* **Problem to work on**
For this listing, the lines between the one holding "(if min (maxRunFold sym l) (maxRunFold sym r) = 10" and the one holding "simp only [maxRunFold_eq]", inclusive, must be set down exactly.

* **Entries shown**
-- pv_equiv track=rewrite | github.com/tsvtln/SoftUniFundamentals | 28_Text_Processing/Exercise/10_winning_ticket.py | check_ticket
-- ===== SOURCE A (Python) =====
-- def check_ticket(ticket):
--     if len(ticket) != 20:
--         return "invalid ticket"
--     winning_symbols = ['@', '#', '$', '^']
--     left_part = ticket[:10]
--     right_part = ticket[10:]
--     for match_symbol in winning_symbols:
--         for uninterrupted_match_length in range(10, 5, -1):
--             winning_symbols_repetition = match_symbol * uninterrupted_match_length
--             if winning_symbols_repetition in left_part and winning_symbols_repetition in right_part:
--                 if uninterrupted_match_length == 10:
--                     return f'ticket "{ticket}" - {uninterrupted_match_length}{match_symbol} Jackpot!'
--                 return f'ticket "{ticket}" - {uninterrupted_match_length}{match_symbol}'
--     return f'ticket "{ticket}" - no match'
-- ===== SOURCE B (Python) =====
-- def _max_run(char, s):
--     best = cur = 0
--     for ch in s:
--         cur = cur + 1 if ch == char else 0
--         if cur > best:
--             best = cur
--     return best
--
--
-- def check_ticket(ticket):
--     if len(ticket) != 20:
--         return "invalid ticket"
--     left = ticket[:10]
--     right = ticket[10:]
--     for symbol in ['@', '#', '$', '^']:
--         m = min(_max_run(symbol, left), _max_run(symbol, right))
--         if m >= 6:
--             jackpot = " Jackpot!" if m == 10 else ""
--             return f'ticket "{ticket}" - {m}{symbol}{jackpot}'
--     return f'ticket "{ticket}" - no match'
-- ===== Notes on version B (the rewrite author's own statement) =====
-- stated objective: idiomatic
-- what changed: Instead of testing substring containment of sym*k for each k from 10 down to 6 in both halves, B computes the longest consecutive run of each symbol in each half with one linear scan and uses min(left_run, right_run) directly as the match length.
import Mathlib
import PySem

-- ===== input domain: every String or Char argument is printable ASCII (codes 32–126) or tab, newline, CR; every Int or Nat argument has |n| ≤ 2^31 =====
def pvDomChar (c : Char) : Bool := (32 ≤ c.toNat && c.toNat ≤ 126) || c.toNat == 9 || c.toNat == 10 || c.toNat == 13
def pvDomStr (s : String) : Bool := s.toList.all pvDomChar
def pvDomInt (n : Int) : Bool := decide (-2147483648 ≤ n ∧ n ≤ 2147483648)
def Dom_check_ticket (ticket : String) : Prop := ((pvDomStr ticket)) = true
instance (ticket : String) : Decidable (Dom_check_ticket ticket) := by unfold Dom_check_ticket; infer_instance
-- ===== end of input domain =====

-- B replaces A's substring tests of sym*k for k = 10..6 by one linear max-run scan per half; the return values are proved equal.

-- ===== PORT A =====
-- inner loop: for uninterrupted_match_length in range(10, 5, -1)
def aInner (ticket left right : String) (sym : Char) : List Int → Option String
  | [] => none
  | k :: ks =>
    let rep : String := String.ofList (PySem.List.pyRepeat [sym] k)
    if PySem.Str.isIn rep left && PySem.Str.isIn rep right then
      if k = 10 then
        some ("ticket \"" ++ ticket ++ "\" - " ++ PySem.Int.toStr k ++ String.ofList [sym] ++ " Jackpot!")
      else
        some ("ticket \"" ++ ticket ++ "\" - " ++ PySem.Int.toStr k ++ String.ofList [sym])
    else aInner ticket left right sym ks

-- outer loop: for match_symbol in winning_symbols
def aOuter (ticket left right : String) : List Char → Option String
  | [] => none
  | sym :: syms =>
    match aInner ticket left right sym (PySem.List.pyRange 10 5 (-1)) with
    | some r => some r
    | none => aOuter ticket left right syms

def check_ticket (ticket : String) : String :=
  if PySem.Str.len ticket ≠ 20 then "invalid ticket"
  else
    let left := PySem.Str.slice ticket none (some 10)
    let right := PySem.Str.slice ticket (some 10) none
    match aOuter ticket left right ['@', '#', '$', '^'] with
    | some r => r
    | none => "ticket \"" ++ ticket ++ "\" - no match"

-- ===== PORT B =====
-- _max_run: one linear scan with (cur, best) accumulators
def maxRunFold (c : Char) (s : String) : Nat :=
  (s.toList.foldl
    (fun (st : Nat × Nat) ch =>
      let cur := if ch = c then st.1 + 1 else 0
      (cur, if cur > st.2 then cur else st.2))
    (0, 0)).2

-- for symbol in ['@', '#', '$', '^']
def bOuter (ticket left right : String) : List Char → Option String
  | [] => none
  | sym :: syms =>
    let m := min (maxRunFold sym left) (maxRunFold sym right)
    if m ≥ 6 then
      let jackpot := if m = 10 then " Jackpot!" else ""
      some ("ticket \"" ++ ticket ++ "\" - " ++ PySem.Int.toStr (m : Int) ++ String.ofList [sym] ++ jackpot)
    else bOuter ticket left right syms

def check_ticket_alt (ticket : String) : String :=
  if PySem.Str.len ticket ≠ 20 then "invalid ticket"
  else
    let left := PySem.Str.slice ticket none (some 10)
    let right := PySem.Str.slice ticket (some 10) none
    match bOuter ticket left right ['@', '#', '$', '^'] with
    | some r => r
    | none => "ticket \"" ++ ticket ++ "\" - no match"

-- ===== PRECONDITION & SPEC =====
def Spec_check_ticket (ticket : String) (out : String) : Prop := out = check_ticket_alt ticket
instance (ticket : String) (out : String) : Decidable (Spec_check_ticket ticket out) := by unfold Spec_check_ticket; infer_instance

-- ===== CLAIM (what is proved, stated in full; the proofs are below) =====
def Claim_equal_check_ticket : Prop := ∀ (ticket : String), Dom_check_ticket ticket → Spec_check_ticket ticket (check_ticket ticket)

-- ===== LEMMAS AND PROOFS =====

-- length of the prefix run of c
def runLen (c : Char) : List Char → Nat
  | [] => 0
  | x :: xs => if x = c then runLen c xs + 1 else 0

-- longest run of c anywhere in the list
def maxRun (c : Char) : List Char → Nat
  | [] => 0
  | x :: xs => max (runLen c (x :: xs)) (maxRun c xs)

lemma runLen_le_maxRun (c : Char) (s : List Char) : runLen c s ≤ maxRun c s := by
  cases s with
  | nil => exact le_refl _
  | cons x xs => exact le_max_left _ _

lemma runLen_le_length (c : Char) (s : List Char) : runLen c s ≤ s.length := by
  induction s with
  | nil => simp [runLen]
  | cons x xs ih => by_cases h : x = c <;> simp [runLen, h] <;> omega

lemma maxRun_le_length (c : Char) (s : List Char) : maxRun c s ≤ s.length := by
  induction s with
  | nil => simp [maxRun]
  | cons x xs ih =>
    have := runLen_le_length c (x :: xs)
    simp only [maxRun, List.length_cons] at *
    omega

lemma replicate_prefix_iff (c : Char) (k : Nat) (t : List Char) :
    List.replicate k c <+: t ↔ k ≤ runLen c t := by
  induction t generalizing k with
  | nil =>
    cases k with
    | zero => simp [runLen]
    | succ n => simp [runLen, List.replicate_succ]
  | cons x xs ih =>
    cases k with
    | zero => simp
    | succ n =>
      rw [List.replicate_succ, List.cons_prefix_cons]
      by_cases h : x = c
      · subst h
        rw [ih]
        simp [runLen]
      · simp only [runLen, if_neg h]
        constructor
        · rintro ⟨he, -⟩
          exact absurd he.symm h
        · omega

lemma replicate_infix_iff (c : Char) (k : Nat) (s : List Char) :
    List.replicate k c <:+: s ↔ k ≤ maxRun c s := by
  induction s with
  | nil => simp [maxRun, List.replicate_eq_nil_iff]
  | cons x xs ih =>
    rw [List.infix_cons_iff, replicate_prefix_iff, ih]
    simp only [maxRun]
    omega

-- carried-run value of B's scan starting from current run length `cur`
def carryRun (c : Char) (cur : Nat) : List Char → Nat
  | [] => 0
  | x :: xs =>
    let cur' := if x = c then cur + 1 else 0
    max cur' (carryRun c cur' xs)

lemma foldl_maxRun (c : Char) (s : List Char) : ∀ cur best : Nat,
    (s.foldl
      (fun (st : Nat × Nat) ch =>
        let cur := if ch = c then st.1 + 1 else 0
        (cur, if cur > st.2 then cur else st.2))
      (cur, best)).2 = max best (carryRun c cur s) := by
  induction s with
  | nil => intro cur best; simp [carryRun]
  | cons x xs ih =>
    intro cur best
    simp only [List.foldl_cons, carryRun, ih]
    split_ifs <;> omega

lemma carryRun_eq (c : Char) (s : List Char) : ∀ cur : Nat,
    carryRun c cur s =
      if runLen c s = 0 then maxRun c s else max (cur + runLen c s) (maxRun c s) := by
  induction s with
  | nil => intro cur; simp [carryRun, runLen, maxRun]
  | cons x xs ih =>
    intro cur
    by_cases h : x = c
    · have h1 := ih (cur + 1)
      have h2 := runLen_le_maxRun c xs
      simp only [carryRun, runLen, maxRun, h, if_true] at *
      by_cases hr : runLen c xs = 0 <;> simp [hr] at * <;> omega
    · have h1 := ih 0
      have h2 := runLen_le_maxRun c xs
      simp only [carryRun, runLen, maxRun, h, if_false] at *
      by_cases hr : runLen c xs = 0 <;> simp [hr] at * <;> omega

lemma maxRunFold_eq (c : Char) (s : String) : maxRunFold c s = maxRun c s.toList := by
  unfold maxRunFold
  rw [foldl_maxRun, carryRun_eq]
  have := runLen_le_maxRun c s.toList
  by_cases hr : runLen c s.toList = 0 <;> simp [hr] <;> omega

lemma isIn_replicate_iff (c : Char) (k : Nat) (s : String) :
    PySem.Str.isIn (String.ofList (List.replicate k c)) s = true ↔ k ≤ maxRun c s.toList := by
  rw [PySem.Str.isIn_iff_infix]
  simp only [String.toList_ofList]
  exact replicate_infix_iff c k s.toList

lemma cond_iff (c : Char) (k : Int) (l r : String) :
    ((PySem.Str.isIn (String.ofList (List.replicate k.toNat c)) l &&
      PySem.Str.isIn (String.ofList (List.replicate k.toNat c)) r) = true)
    ↔ k.toNat ≤ min (maxRun c l.toList) (maxRun c r.toList) := by
  rw [Bool.and_eq_true, isIn_replicate_iff, isIn_replicate_iff, le_min_iff]

set_option maxHeartbeats 1000000 in
lemma head_eq (t l r : String) (sym : Char) (hl : l.toList.length ≤ 10) :
    aInner t l r sym (PySem.List.pyRange 10 5 (-1)) =
      (if min (maxRunFold sym l) (maxRunFold sym r) ≥ 6 then
        some ("ticket \"" ++ t ++ "\" - " ++
          PySem.Int.toStr (↑(min (maxRunFold sym l) (maxRunFold sym r))) ++ String.ofList [sym] ++
          (if min (maxRunFold sym l) (maxRunFold sym r) = 10 then " Jackpot!" else ""))
      else none) := by
  have hrange : PySem.List.pyRange 10 5 (-1) = [10, 9, 8, 7, 6] := by decide
  rw [hrange]
  simp only [maxRunFold_eq]
  have hm10 : min (maxRun sym l.toList) (maxRun sym r.toList) ≤ 10 :=
    le_trans (min_le_left _ _) (le_trans (maxRun_le_length sym l.toList) hl)
  simp only [aInner, PySem.List.pyRepeat_singleton, cond_iff, ge_iff_le]
  split_ifs <;>
    first
      | rfl
      | omega
      | (rcases (show min (maxRun sym l.toList) (maxRun sym r.toList) = 6 ∨
            min (maxRun sym l.toList) (maxRun sym r.toList) = 7 ∨
            min (maxRun sym l.toList) (maxRun sym r.toList) = 8 ∨
            min (maxRun sym l.toList) (maxRun sym r.toList) = 9 ∨
            min (maxRun sym l.toList) (maxRun sym r.toList) = 10 from by omega)
          with h | h | h | h | h <;> first | omega | (rw [h]; simp))

lemma outer_eq (t l r : String) (hl : l.toList.length ≤ 10) (syms : List Char) :
    aOuter t l r syms = bOuter t l r syms := by
  induction syms with
  | nil => rfl
  | cons sym rest ih =>
    simp only [aOuter, bOuter, head_eq t l r sym hl, ih, ge_iff_le]
    split_ifs <;> rfl

-- ===== VERDICT (by name: the statement is the Claim_ definition above) =====
theorem check_ticket_spec : Claim_equal_check_ticket := by
  intro ticket _
  unfold Spec_check_ticket check_ticket check_ticket_alt
  by_cases h : PySem.Str.len ticket ≠ 20
  · rw [if_pos h, if_pos h]
  · rw [if_neg h, if_neg h]
    have hl : (PySem.Str.slice ticket none (some 10)).toList.length ≤ 10 := by
      simp [pysem]
    simp only [outer_eq _ _ _ hl]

* **Output of the task**
          (if min (maxRunFold sym l) (maxRunFold sym r) = 10 then " Jackpot!" else ""))
      else none) := by
  have hrange : PySem.List.pyRange 10 5 (-1) = [10, 9, 8, 7, 6] := by decide
  rw [hrange]
  simp only [maxRunFold_eq]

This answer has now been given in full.